--- Prompt ---
Find every line in the records below that holds the word "into", and copy it out.

--- Provided data ---
-- pv_equiv track=rewrite | github.com/hsgodhia/agm_language_model | lm.py | conditional_count_bigrams
-- ===== SOURCE A (Python) =====
-- def conditional_count_bigrams(list_bgs):
--     cond_count_w2 = {}
--     for bg in list_bgs:
--         w1, w2 = bg
--         if w2 not in cond_count_w2:
--             cond_count_w2[w2] = {}
--         if w1 not in cond_count_w2[w2]:
--             cond_count_w2[w2][w1] = 0
--         cond_count_w2[w2][w1] += 1
--     return cond_count_w2
-- ===== SOURCE B (Python) =====
-- def conditional_count_bigrams(list_bgs):
--     # pass 1: flat count of whole bigrams, keyed by the (w1, w2) pair
--     counts = {}
--     for bg in list_bgs:
--         key = tuple(bg)
--         counts[key] = counts.get(key, 0) + 1
--     # pass 2: pivot the flat counter into the nested dict keyed by w2
--     res = {}
--     for (w1, w2), n in counts.items():
--         res.setdefault(w2, {})[w1] = n
--     return res
-- ===== Notes on version B (the rewrite author's own statement) =====
-- stated objective: alternative
-- what changed: Replaces A's single pass that mutates a nested dict-of-dicts per bigram with two differently-shaped passes: first a flat one-pass counter keyed by the whole (w1, w2) pair, then a pivot pass over the counter's items that builds the nested result via setdefault.
import Mathlib
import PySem

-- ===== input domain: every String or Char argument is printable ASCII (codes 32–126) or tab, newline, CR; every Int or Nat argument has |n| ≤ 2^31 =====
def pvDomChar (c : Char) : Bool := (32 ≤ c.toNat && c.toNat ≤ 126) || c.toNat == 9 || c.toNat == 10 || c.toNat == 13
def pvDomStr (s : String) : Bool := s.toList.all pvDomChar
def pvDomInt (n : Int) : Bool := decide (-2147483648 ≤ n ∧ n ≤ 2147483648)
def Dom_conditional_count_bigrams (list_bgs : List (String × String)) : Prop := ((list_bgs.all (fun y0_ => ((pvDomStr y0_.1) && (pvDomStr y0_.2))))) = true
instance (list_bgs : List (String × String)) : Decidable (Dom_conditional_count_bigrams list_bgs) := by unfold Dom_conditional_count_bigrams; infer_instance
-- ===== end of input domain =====

-- B replaces A's single pass mutating a nested dict-of-dicts with two passes: a flat
-- counter of whole bigrams, then a pivot of the counter's items into the nested dict
-- (alternative decomposition, same cost).

-- ===== PORT A =====
-- one iteration of A's loop body (w1, w2 = bg; two membership guards; += 1)
def pvAStep (cond : PySem.Dict String (PySem.Dict String Int)) (bg : String × String) :
    PySem.Dict String (PySem.Dict String Int) :=
  let w1 := bg.1
  let w2 := bg.2
  let cond := if cond.contains w2 then cond else cond.insert w2 PySem.Dict.empty
  let inner := cond.getD w2 PySem.Dict.empty
  let inner := if inner.contains w1 then inner else inner.insert w1 0
  cond.insert w2 (inner.insert w1 (inner.getD w1 0 + 1))

def conditional_count_bigrams (list_bgs : List (String × String)) :
    List (String × List (String × Int)) :=
  let cond_count_w2 := list_bgs.foldl pvAStep PySem.Dict.empty
  cond_count_w2.items.map (fun p => (p.1, p.2.items))

-- ===== PORT B =====
-- one iteration of B's pivot loop body: res.setdefault(w2, {})[w1] = n
def pvBStep (res : PySem.Dict String (PySem.Dict String Int))
    (p : (String × String) × Int) : PySem.Dict String (PySem.Dict String Int) :=
  let res := res.setdefault p.1.2 PySem.Dict.empty
  res.insert p.1.2 ((res.getD p.1.2 PySem.Dict.empty).insert p.1.1 p.2)

def conditional_count_bigrams_alt (list_bgs : List (String × String)) :
    List (String × List (String × Int)) :=
  let counts : PySem.Dict (String × String) Int :=
    list_bgs.foldl (fun c bg => c.insert bg (c.getD bg 0 + 1)) PySem.Dict.empty
  let res := counts.items.foldl pvBStep PySem.Dict.empty
  res.items.map (fun p => (p.1, p.2.items))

--- Task response ---
--     # pass 2: pivot the flat counter into the nested dict keyed by w2
-- counter of whole bigrams, then a pivot of the counter's items into the nested dict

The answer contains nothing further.